--- GIVEN RECORDS ---
-- pv_equiv track=rewrite | github.com/jinStar-kimmy/algorithm | Algorithm/exam/CodingTest2/test03.py | solution
-- ===== SOURCE A (Python) =====
-- def solution(candles):
--     days = 1
--     while True:
--         candles.sort(reverse=True)
--         for i in range(days):
--             candles[i] -= 1
--             if candles[i] < 0:
--                 return days - 1
--
--         if days == len(candles):
--             return days
--
--         days += 1
-- ===== SOURCE B (Python) =====
-- def _merge_desc(a, b):
--     out = []
--     i = j = 0
--     while i < len(a) and j < len(b):
--         if a[i] >= b[j]:
--             out.append(a[i]); i += 1
--         else:
--             out.append(b[j]); j += 1
--     out.extend(a[i:])
--     out.extend(b[j:])
--     return out
--
--
-- def solution(candles):
--     # sort once; each day's decrement of the top `days` keeps both halves sorted,
--     # so a linear merge replaces A's per-day re-sort
--     lst = sorted(candles, reverse=True)
--     n = len(lst)
--     days = 1
--     while True:
--         if lst[days - 1] <= 0:
--             return days - 1
--         if days == n:
--             return days
--         lst = _merge_desc([x - 1 for x in lst[:days]], lst[days:])
--         days += 1
-- ===== Notes on version B (the rewrite author's own statement) =====
-- stated objective: alternative
-- what changed: B sorts once and replaces A's per-day full re-sort of the mutated list by a linear merge of the decremented prefix (still sorted) with the untouched suffix, with an O(1) head test replacing A's element-by-element decrement-and-check loop.
-- outside the precondition, e.g. on solution([]): A raises IndexError, B raises IndexError
import Mathlib
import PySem

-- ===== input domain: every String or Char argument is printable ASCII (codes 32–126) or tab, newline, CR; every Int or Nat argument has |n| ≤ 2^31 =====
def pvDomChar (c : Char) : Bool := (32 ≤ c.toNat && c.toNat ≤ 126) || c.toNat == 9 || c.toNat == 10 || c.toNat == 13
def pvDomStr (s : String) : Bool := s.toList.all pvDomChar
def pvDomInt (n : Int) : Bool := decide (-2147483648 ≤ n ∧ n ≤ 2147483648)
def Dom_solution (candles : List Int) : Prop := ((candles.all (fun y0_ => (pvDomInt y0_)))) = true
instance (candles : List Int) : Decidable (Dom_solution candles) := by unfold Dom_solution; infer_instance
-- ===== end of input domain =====

-- B sorts once and replaces A's per-day re-sort by a linear merge of the decremented prefix with the
-- untouched suffix (equivalence is about the RETURN value only: A sorts/mutates its argument in place).

-- ===== PORT A =====
-- sorted(l, reverse=True)
def sortDesc (l : List Int) : List Int := PySem.List.sorted l (fun x => x) true

-- the inner `for i in range(days)` loop: decrement the first d elements, `none` = early `return days - 1`
-- (also `none` where Python would hit IndexError, i.e. d > len(s); unreachable under Pre_)
def burnA : List Int → Nat → Option (List Int)
  | s, 0 => some s
  | [], _ + 1 => none
  | x :: xs, d + 1 =>
    if x - 1 < 0 then none
    else (burnA xs d).map (fun t => (x - 1) :: t)

-- the `while True` loop; fuel = len(candles) bounds the iterations (days never exceeds len)
def solutionLoop : List Int → Nat → Nat → Int
  | _, _, 0 => 0    -- fuel guard only; unreachable under Pre_
  | l, days, fuel + 1 =>
    match burnA (sortDesc l) days with
    | none => (days : Int) - 1
    | some s' =>
      if days = s'.length then (days : Int)
      else solutionLoop s' (days + 1) fuel

def solution (candles : List Int) : Int := solutionLoop candles 1 candles.length

-- ===== PORT B =====
-- hand-written merge of two descending lists (_merge_desc in Source B)
def mergeDesc : List Int → List Int → List Int
  | [], b => b
  | a, [] => a
  | x :: a, y :: b =>
    if y ≤ x then x :: mergeDesc a (y :: b) else y :: mergeDesc (x :: a) b
termination_by a b => a.length + b.length

def solutionAltLoop : List Int → Nat → Nat → Int
  | _, _, 0 => 0    -- fuel guard only; unreachable under Pre_
  | s, days, fuel + 1 =>
    match PySem.List.pyGet? s ((days : Int) - 1) with
    | none => 0     -- lst[days-1] IndexError (only reachable from []); unreachable under Pre_
    | some v =>
      if v ≤ 0 then (days : Int) - 1
      else if days = s.length then (days : Int)
      else
        solutionAltLoop
          (mergeDesc ((PySem.List.slice s none (some (days : Int))).map (fun x => x - 1))
                     (PySem.List.slice s (some (days : Int)) none))
          (days + 1) fuel

def solution_alt (candles : List Int) : Int :=
  solutionAltLoop (sortDesc candles) 1 candles.length

-- ===== PRECONDITION & SPEC =====
-- Pre_ excludes only the empty list, on which A raises IndexError (candles[0] on day 1).
def Pre_solution (candles : List Int) : Prop := candles ≠ []
instance (candles : List Int) : Decidable (Pre_solution candles) := by unfold Pre_solution; infer_instance
def pvWitness_solution : List Int := [3, 2, 1]

def Spec_solution (candles : List Int) (out : Int) : Prop := out = solution_alt candles
instance (candles : List Int) (out : Int) : Decidable (Spec_solution candles out) := by unfold Spec_solution; infer_instance

-- ===== CLAIM (what is proved, stated in full; the proofs are below) =====
def Claim_equal_solution : Prop := ∀ (candles : List Int), Dom_solution candles → Pre_solution candles → Spec_solution candles (solution candles)

-- ===== LEMMAS AND PROOFS =====

theorem sortDesc_perm (l : List Int) : (sortDesc l).Perm l := PySem.List.sorted_perm l _ _

theorem sortDesc_pairwise (l : List Int) : (sortDesc l).Pairwise (fun a b : Int => b ≤ a) :=
  PySem.List.sorted_pairwise_rev l (fun x => x)

theorem sortDesc_length (l : List Int) : (sortDesc l).length = l.length :=
  (sortDesc_perm l).length_eq

-- any descending rearrangement of xs is sortDesc xs
theorem sortDesc_eq_of {xs ys : List Int} (hp : ys.Perm xs)
    (hs : ys.Pairwise (fun a b : Int => b ≤ a)) : sortDesc xs = ys :=
  List.Perm.eq_of_pairwise (fun _ _ _ _ h1 h2 => le_antisymm h2 h1)
    (sortDesc_pairwise xs) hs ((sortDesc_perm xs).trans hp.symm)

theorem mergeDesc_perm (a b : List Int) : (mergeDesc a b).Perm (a ++ b) := by
  induction a, b using mergeDesc.induct with
  | case1 b => simp [mergeDesc]
  | case2 a h => simp [mergeDesc]
  | case3 x a y b hle ih =>
      simp only [mergeDesc, if_pos hle]
      exact (ih.cons x).trans (by rfl)
  | case4 x a y b hle ih =>
      simp only [mergeDesc, if_neg hle]
      refine (ih.cons y).trans ?_
      exact (List.perm_middle).symm

theorem mem_mergeDesc {z : Int} {a b : List Int} :
    z ∈ mergeDesc a b ↔ z ∈ a ∨ z ∈ b := by
  rw [(mergeDesc_perm a b).mem_iff, List.mem_append]

theorem mergeDesc_pairwise {a b : List Int}
    (ha : a.Pairwise (fun a b : Int => b ≤ a)) (hb : b.Pairwise (fun a b : Int => b ≤ a)) :
    (mergeDesc a b).Pairwise (fun a b : Int => b ≤ a) := by
  induction a, b using mergeDesc.induct with
  | case1 b => simpa [mergeDesc] using hb
  | case2 a h => simpa [mergeDesc] using ha
  | case3 x a y b hle ih =>
      rw [List.pairwise_cons] at ha
      simp only [mergeDesc, if_pos hle]
      rw [List.pairwise_cons]
      refine ⟨?_, ih ha.2 hb⟩
      intro z hz
      rcases mem_mergeDesc.1 hz with h | h
      · exact ha.1 z h
      · rcases List.mem_cons.1 h with rfl | h
        · exact hle
        · exact le_trans ((List.pairwise_cons.1 hb).1 z h) hle
  | case4 x a y b hle ih =>
      rw [List.pairwise_cons] at hb
      simp only [mergeDesc, if_neg hle]
      rw [List.pairwise_cons]
      refine ⟨?_, ih ha hb.2⟩
      intro z hz
      rcases mem_mergeDesc.1 hz with h | h
      · rcases List.mem_cons.1 h with rfl | h
        · omega
        · exact le_trans ((List.pairwise_cons.1 ha).1 z h) (by omega)
      · exact hb.1 z h

theorem mergeDesc_eq_sortDesc {a b : List Int}
    (ha : a.Pairwise (fun a b : Int => b ≤ a)) (hb : b.Pairwise (fun a b : Int => b ≤ a)) :
    mergeDesc a b = sortDesc (a ++ b) :=
  (sortDesc_eq_of (mergeDesc_perm a b) (mergeDesc_pairwise ha hb)).symm

-- characterisation of A's inner loop on a descending list
theorem burnA_eq (s : List Int) (d : Nat) (hd : 1 ≤ d) (hlen : d ≤ s.length)
    (hs : s.Pairwise (fun a b : Int => b ≤ a)) :
    burnA s d = if s.getD (d - 1) 0 ≤ 0 then none
                else some ((s.take d).map (fun x => x - 1) ++ s.drop d) := by
  induction s generalizing d with
  | nil => simp at hlen; omega
  | cons x xs ih =>
      match d, hd with
      | 1, _ =>
          by_cases hx : x ≤ 0
          · simp [burnA, hx, show x - 1 < 0 by omega]
          · simp [burnA, hx, show ¬ x - 1 < 0 by omega]
      | (f + 1) + 1, _ =>
          have hf : f + 1 ≤ xs.length := by simpa using hlen
          rw [List.pairwise_cons] at hs
          have hmem : xs.getD f 0 ∈ xs := by
            rw [List.getD_eq_getElem xs 0 (by omega)]
            exact List.getElem_mem _
          by_cases hx : x ≤ 0
          · have h2 : xs.getD f 0 ≤ 0 := le_trans (hs.1 _ hmem) hx
            rw [List.getD_eq_getElem?_getD] at h2
            simp [burnA, show x - 1 < 0 by omega, h2, List.getD_eq_getElem?_getD]
          · have hrec := ih (f + 1) (by omega) hf hs.2
            simp only [burnA, show ¬ x - 1 < 0 by omega, hrec, if_false]
            by_cases hc : xs[f]?.getD 0 ≤ 0 <;>
              simp [hc, List.getD_eq_getElem?_getD, List.take_succ_cons, List.drop_succ_cons]

theorem burned_length (s : List Int) (d : Nat) (hlen : d ≤ s.length) :
    ((s.take d).map (fun x : Int => x - 1) ++ s.drop d).length = s.length := by
  simp; omega

theorem burned_pairwise (s : List Int) (d : Nat)
    (hs : s.Pairwise (fun a b : Int => b ≤ a)) :
    ((s.take d).map (fun x : Int => x - 1)).Pairwise (fun a b : Int => b ≤ a) ∧
      (s.drop d).Pairwise (fun a b : Int => b ≤ a) := by
  constructor
  · rw [List.pairwise_map]
    exact (List.Pairwise.sublist (List.take_sublist d s) hs).imp (by intro a b h; omega)
  · exact List.Pairwise.sublist (List.drop_sublist d s) hs

-- the main loop equivalence
theorem loop_eq (fuel : Nat) : ∀ (days : Nat) (l : List Int), 1 ≤ days → days ≤ l.length →
    solutionLoop l days fuel = solutionAltLoop (sortDesc l) days fuel := by
  induction fuel with
  | zero => intro days l _ _; rfl
  | succ fuel ih =>
      intro days l hd hlen
      have hslen : days ≤ (sortDesc l).length := by rw [sortDesc_length]; exact hlen
      have hs := sortDesc_pairwise l
      have hidx : ((days : Int) - 1) = ((days - 1 : Nat) : Int) := by omega
      have hget : PySem.List.pyGet? (sortDesc l) ((days : Int) - 1)
          = some ((sortDesc l).getD (days - 1) 0) := by
        rw [hidx, PySem.List.pyGet?_natCast, List.getElem?_eq_getElem (by omega),
          List.getD_eq_getElem _ 0 (by omega)]
      rw [solutionLoop, solutionAltLoop, hget,
        burnA_eq (sortDesc l) days hd hslen hs]
      by_cases hneg : (sortDesc l).getD (days - 1) 0 ≤ 0
      · rw [List.getD_eq_getElem?_getD] at hneg
        simp [hneg, List.getD_eq_getElem?_getD]
      · have hblen := burned_length (sortDesc l) days hslen
        rw [List.getD_eq_getElem?_getD] at hneg
        simp only [List.getD_eq_getElem?_getD, hneg, if_false]
        rw [hblen, sortDesc_length]
        by_cases hend : days = l.length
        · simp [hend]
        · simp only [hend, if_false]
          have hbp := burned_pairwise (sortDesc l) days hs
          rw [PySem.List.slice_to_natCast, PySem.List.slice_from_natCast,
            mergeDesc_eq_sortDesc hbp.1 hbp.2]
          exact ih (days + 1) _ (by omega) (by rw [burned_length _ _ hslen, sortDesc_length]; omega)

-- ===== VERDICT (by name: the statement is the Claim_ definition above) =====
theorem solution_spec : Claim_equal_solution := by
  intro candles _ hpre
  unfold Spec_solution solution solution_alt
  exact loop_eq candles.length 1 candles (le_refl 1)
    (by cases candles with | nil => exact absurd rfl hpre | cons x xs => simp)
---
• [TASK BRIEF]: Send back the lines of the records word for word, from the very first through the line containing "candles[i] -= 1".

• [EXERCISE RESULT]:
-- pv_equiv track=rewrite | github.com/jinStar-kimmy/algorithm | Algorithm/exam/CodingTest2/test03.py | solution
-- ===== SOURCE A (Python) =====
-- def solution(candles):
--     days = 1
--     while True:
--         candles.sort(reverse=True)
--         for i in range(days):
--             candles[i] -= 1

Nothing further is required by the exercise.